National Grid also is working with Smart Wires, a provider of power flow control technology. Smart Wires is helping the utility to decarbonize its grid by enabling greater volumes of renewable power to be transferred efficiently to underutilized transmission lines through modular power flow control technology.

Among other technologies, National Grid is exploring the use of transmission asset robots from Kinectrics that test the strength and resilience of lines without damaging them. The utility also is using battery storage technology in a bid to prevent the need for new transmission in cases where lines are near capacity during peak periods. On the island of Nantucket in Massachusetts, the utility built a 6-MW/48-MWh battery energy storage system, the largest of its kind in New England. Because of the rapid growth in electricity demand on the island, the battery was introduced as a solution to serve as an energy source during peak summer months. It enabled the utility to avoid the installation of a new undersea cable to the island for 15 years.

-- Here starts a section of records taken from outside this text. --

-- pv_equiv track=rewrite | github.com/Data-Provenance-Initiative/Data-Provenance-Collection | src/downloaders.py | split_by_user
-- ===== SOURCE A (Python) =====
-- def split_by_user(pairs):
--     """
--     Group (user, value) pairs into lists of pairs with the same user value
--     """
--
--     groups = []
--     current_group = []
--
--     for kind, value in pairs:
--         if kind == "user":
--             if current_group:
--                 groups.append(current_group)
--             current_group = [(kind, value)]
--         else:
--             current_group.append((kind, value))
--
--     if current_group:
--         groups.append(current_group)
--
--     return groups
-- ===== SOURCE B (Python) =====
-- def split_by_user(pairs):
--     """
--     Group (user, value) pairs into lists of pairs with the same user value
--     """
--     pairs = [(kind, value) for kind, value in pairs]
--     n = len(pairs)
--     groups = []
--     i = 0
--     while i < n:
--         j = i + 1
--         while j < n and pairs[j][0] != "user":
--             j += 1
--         groups.append(pairs[i:j])
--         i = j
--     return groups
-- ===== Notes on version B (the rewrite author's own statement) =====
-- stated objective: alternative
-- what changed: A streams through the pairs maintaining a current-group accumulator that is flushed at each 'user' delimiter; B is a two-pointer index scan that finds the next 'user' boundary and slices each whole group out of the materialised list.
import Mathlib
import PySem

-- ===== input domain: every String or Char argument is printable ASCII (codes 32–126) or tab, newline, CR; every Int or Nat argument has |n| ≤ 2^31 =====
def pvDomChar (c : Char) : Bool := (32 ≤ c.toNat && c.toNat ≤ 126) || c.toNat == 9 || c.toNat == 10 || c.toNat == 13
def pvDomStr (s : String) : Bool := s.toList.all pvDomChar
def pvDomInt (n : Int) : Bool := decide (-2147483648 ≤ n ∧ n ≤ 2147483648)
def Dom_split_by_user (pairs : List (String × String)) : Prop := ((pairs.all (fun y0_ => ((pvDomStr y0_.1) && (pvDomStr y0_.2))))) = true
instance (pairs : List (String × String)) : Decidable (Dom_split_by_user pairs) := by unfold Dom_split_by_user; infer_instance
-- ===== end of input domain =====

-- B replaces A's streaming flush-accumulator loop by a two-pointer scan that finds the
-- next "user" boundary and slices each group out directly (alternative decomposition).

-- ===== PORT A =====
-- one iteration of A's for-loop over the state (groups, current_group)
def splitStepA (s : List (List (String × String)) × List (String × String))
    (kv : String × String) : List (List (String × String)) × List (String × String) :=
  if kv.1 == "user" then
    (if s.2.isEmpty then s.1 else s.1 ++ [s.2], [kv])
  else
    (s.1, s.2 ++ [kv])

def split_by_user (pairs : List (String × String)) : List (List (String × String)) :=
  let s := pairs.foldl splitStepA ([], [])
  if s.2.isEmpty then s.1 else s.1 ++ [s.2]

-- ===== PORT B =====
-- inner while loop: advance j while j < n and pairs[j][0] != "user"
-- (pairs.getD j default is exact here: pairs[j] is only read when j < n = pairs.length)
def splitFindNext (pairs : List (String × String)) (n j : Nat) : Nat :=
  if _h : j < n then
    if (pairs.getD j ("", "")).1 == "user" then j else splitFindNext pairs n (j + 1)
  else j
termination_by n - j

-- needed by splitOuterB's termination proof
theorem splitFindNext_ge (pairs : List (String × String)) (n j : Nat) :
    j ≤ splitFindNext pairs n j := by
  unfold splitFindNext
  split
  · split
    · exact Nat.le_refl j
    · have := splitFindNext_ge pairs n (j + 1)
      omega
  · exact Nat.le_refl j
termination_by n - j

-- outer while loop over i, appending the slice pairs[i:j] of each group
-- ((pairs.drop i).take (j - i) is exactly Python's pairs[i:j] for these natural i ≤ j,
--  cf. PySem.List.slice_natCast)
def splitOuterB (pairs : List (String × String)) (n i : Nat)
    (acc : List (List (String × String))) : List (List (String × String)) :=
  if _h : i < n then
    let j := splitFindNext pairs n (i + 1)
    splitOuterB pairs n j (acc ++ [(pairs.drop i).take (j - i)])
  else acc
termination_by n - i
decreasing_by
  have := splitFindNext_ge pairs n (i + 1)
  omega

def split_by_user_alt (pairs : List (String × String)) : List (List (String × String)) :=
  splitOuterB pairs pairs.length 0 []

-- ===== PRECONDITION & SPEC =====
def Spec_split_by_user (pairs : List (String × String)) (out : List (List (String × String))) : Prop := out = split_by_user_alt pairs
instance (pairs : List (String × String)) (out : List (List (String × String))) : Decidable (Spec_split_by_user pairs out) := by unfold Spec_split_by_user; infer_instance

-- ===== CLAIM (what is proved, stated in full; the proofs are below) =====
def Claim_equal_split_by_user : Prop := ∀ (pairs : List (String × String)), Dom_split_by_user pairs → Spec_split_by_user pairs (split_by_user pairs)

-- ===== LEMMAS AND PROOFS =====

-- predicate "not a 'user' pair"
def pvQ (p : String × String) : Bool := !(p.1 == "user")

-- the common specification: recursive splitter on "user" boundaries
def grSpec : List (String × String) → List (List (String × String))
  | [] => []
  | x :: xs => (x :: xs.takeWhile pvQ) :: grSpec (xs.dropWhile pvQ)
termination_by l => l.length
decreasing_by
  have := List.length_dropWhile_le pvQ xs
  simp only [List.length_cons]
  omega

theorem grSpec_cons (x : String × String) (xs : List (String × String)) :
    grSpec (x :: xs) = (x :: xs.takeWhile pvQ) :: grSpec (xs.dropWhile pvQ) := by
  rw [grSpec]

-- A's finalisation step
def finA (s : List (List (String × String)) × List (String × String)) :
    List (List (String × String)) :=
  if s.2.isEmpty then s.1 else s.1 ++ [s.2]

-- groups already flushed are only ever appended to
theorem foldA_acc (l : List (String × String)) (gs : List (List (String × String)))
    (cur : List (String × String)) :
    finA (List.foldl splitStepA (gs, cur) l) = gs ++ finA (List.foldl splitStepA ([], cur) l) := by
  induction l generalizing gs cur with
  | nil => by_cases h : cur.isEmpty <;> simp [finA, h]
  | cons x l ih =>
    simp only [List.foldl_cons, splitStepA]
    by_cases hx : x.1 == "user"
    · by_cases hc : cur.isEmpty
      · simp only [hx, hc, ite_true]
        exact ih gs [x]
      · simp only [hx, hc, ite_true, ite_false, Bool.false_eq_true]
        rw [ih (gs ++ [cur]) [x], ih ([] ++ [cur]) [x]]
        simp
    · simp only [hx, Bool.false_eq_true, ite_false]
      exact ih gs (cur ++ [x])

-- running A's loop from an open nonempty current group
theorem foldA_ne (l : List (String × String)) (cur : List (String × String)) (h : cur ≠ []) :
    finA (List.foldl splitStepA ([], cur) l)
      = (cur ++ l.takeWhile pvQ) :: grSpec (l.dropWhile pvQ) := by
  induction l generalizing cur with
  | nil => simp [finA, h, grSpec]
  | cons x l ih =>
    simp only [List.foldl_cons, splitStepA]
    by_cases hx : x.1 == "user"
    · have hc : cur.isEmpty = false := by simpa using h
      simp only [hx, hc, ite_true, Bool.false_eq_true, ite_false]
      rw [foldA_acc, ih [x] (by simp)]
      simp only [List.takeWhile_cons, List.dropWhile_cons, pvQ, hx, Bool.not_true,
        Bool.false_eq_true, ite_false, grSpec_cons]
      simp
    · simp only [hx, Bool.false_eq_true, ite_false]
      rw [ih (cur ++ [x]) (by simp)]
      rw [List.takeWhile_cons, List.dropWhile_cons]
      simp [pvQ, hx]
  
theorem A_eq_gr (pairs : List (String × String)) : split_by_user pairs = grSpec pairs := by
  show finA (List.foldl splitStepA ([], []) pairs) = grSpec pairs
  cases pairs with
  | nil => simp [finA, grSpec]
  | cons x l =>
    have hstep : splitStepA ([], []) x = ([], [x]) := by
      by_cases hx : x.1 == "user" <;> simp [splitStepA, hx]
    simp only [List.foldl_cons, hstep]
    rw [foldA_ne l [x] (by simp), grSpec_cons]
    simp

-- characterisation of the inner while loop
theorem splitFindNext_spec (pairs : List (String × String)) (n j : Nat)
    (hn : n = pairs.length) (hj : j ≤ n) :
    splitFindNext pairs n j = j + ((pairs.drop j).takeWhile pvQ).length := by
  unfold splitFindNext
  split
  · rename_i h
    have hjl : j < pairs.length := by omega
    have hdrop : pairs.drop j = pairs[j] :: pairs.drop (j + 1) :=
      List.drop_eq_getElem_cons hjl
    have hget : pairs.getD j ("", "") = pairs[j] := List.getD_eq_getElem pairs _ hjl
    by_cases hx : (pairs[j]).1 == "user"
    · rw [hget]
      simp only [hx, ite_true]
      rw [hdrop, List.takeWhile_cons]
      simp [pvQ, hx]
    · rw [hget]
      simp only [hx, Bool.false_eq_true, ite_false]
      rw [splitFindNext_spec pairs n (j + 1) hn (by omega)]
      rw [hdrop, List.takeWhile_cons]
      simp [pvQ, hx]
      omega
  · rename_i h
    have : pairs.length ≤ j := by omega
    simp [List.drop_eq_nil_of_le this]
termination_by n - j

-- the outer loop only ever appends to its accumulator
theorem outerB_acc (pairs : List (String × String)) (n i : Nat)
    (acc : List (List (String × String))) :
    splitOuterB pairs n i acc = acc ++ splitOuterB pairs n i [] := by
  unfold splitOuterB
  split
  · rename_i h
    have := splitFindNext_ge pairs n (i + 1)
    rw [outerB_acc pairs n _ (acc ++ _), outerB_acc pairs n _ ([] ++ _)]
    simp
  · simp
termination_by n - i
decreasing_by
  all_goals (have := splitFindNext_ge pairs n (i + 1); omega)

-- the outer loop computes grSpec of the remaining suffix
theorem outerB_eq (pairs : List (String × String)) (n i : Nat) (hn : n = pairs.length) :
    splitOuterB pairs n i [] = grSpec (pairs.drop i) := by
  unfold splitOuterB
  split
  · rename_i h
    have hji : i + 1 ≤ splitFindNext pairs n (i + 1) := splitFindNext_ge pairs n (i + 1)
    have hspec := splitFindNext_spec pairs n (i + 1) hn (by omega)
    set t := (pairs.drop (i + 1)).takeWhile pvQ with ht
    have htle : t.length ≤ (pairs.drop (i + 1)).length := (List.takeWhile_prefix pvQ).length_le
    have hjn : splitFindNext pairs n (i + 1) ≤ n := by
      rw [hspec]; simp only [List.length_drop] at htle; omega
    rw [outerB_acc, outerB_eq pairs n _ hn]
    have hil : i < pairs.length := by omega
    have hdrop : pairs.drop i = pairs[i] :: pairs.drop (i + 1) :=
      List.drop_eq_getElem_cons hil
    -- the slice pairs[i:j] is the head plus the takeWhile block
    have hslice : (pairs.drop i).take (splitFindNext pairs n (i + 1) - i)
        = pairs[i] :: t := by
      rw [hdrop, hspec]
      have : i + 1 + t.length - i = t.length + 1 := by omega
      rw [this, List.take_succ_cons]
      congr 1
      exact ((List.prefix_iff_eq_take).mp (List.takeWhile_prefix pvQ)).symm
    -- the rest starts exactly at j
    have hrest : pairs.drop (splitFindNext pairs n (i + 1))
        = (pairs.drop (i + 1)).dropWhile pvQ := by
      rw [hspec]
      have h1 : pairs.drop (i + 1 + t.length) = (pairs.drop (i + 1)).drop t.length := by
        rw [List.drop_drop]
      rw [h1]
      conv_lhs => rw [← List.takeWhile_append_dropWhile (p := pvQ) (l := pairs.drop (i + 1))]
      rw [← ht]
      simp
    rw [hslice, hrest, hdrop, grSpec_cons]
    simp [ht]
  · rename_i h
    have : pairs.length ≤ i := by omega
    simp [List.drop_eq_nil_of_le this, grSpec]
termination_by n - i
decreasing_by
  all_goals (have := splitFindNext_ge pairs n (i + 1); omega)

theorem B_eq_gr (pairs : List (String × String)) : split_by_user_alt pairs = grSpec pairs := by
  show splitOuterB pairs pairs.length 0 [] = grSpec pairs
  rw [outerB_eq pairs pairs.length 0 rfl, List.drop_zero]

-- ===== VERDICT (by name: the statement is the Claim_ definition above) =====
theorem split_by_user_spec : Claim_equal_split_by_user := by
  intro pairs _
  unfold Spec_split_by_user
  rw [A_eq_gr, B_eq_gr]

There are significant opportunities to increase the delivery of renewable energy over existing transmission lines, and National Grid’s use of these technologies is enabling the utility to lead the clean-energy transition and put it on the path to meet and exceed New York state’s renewable energy goals.

As the utility collectively looks to temper the impacts of climate change, investing in the grid is a requirement. Getting the most out of the assets National Grid already has is an efficient way to maximize the existing transmission capacity and enable the integration of more renewables more quickly.

Terron Hill ([email protected]) is director of clean energy development for National Grid. In this role, he is responsible for pushing forward new innovations to help transition the utility’s network to deliver a clean energy future.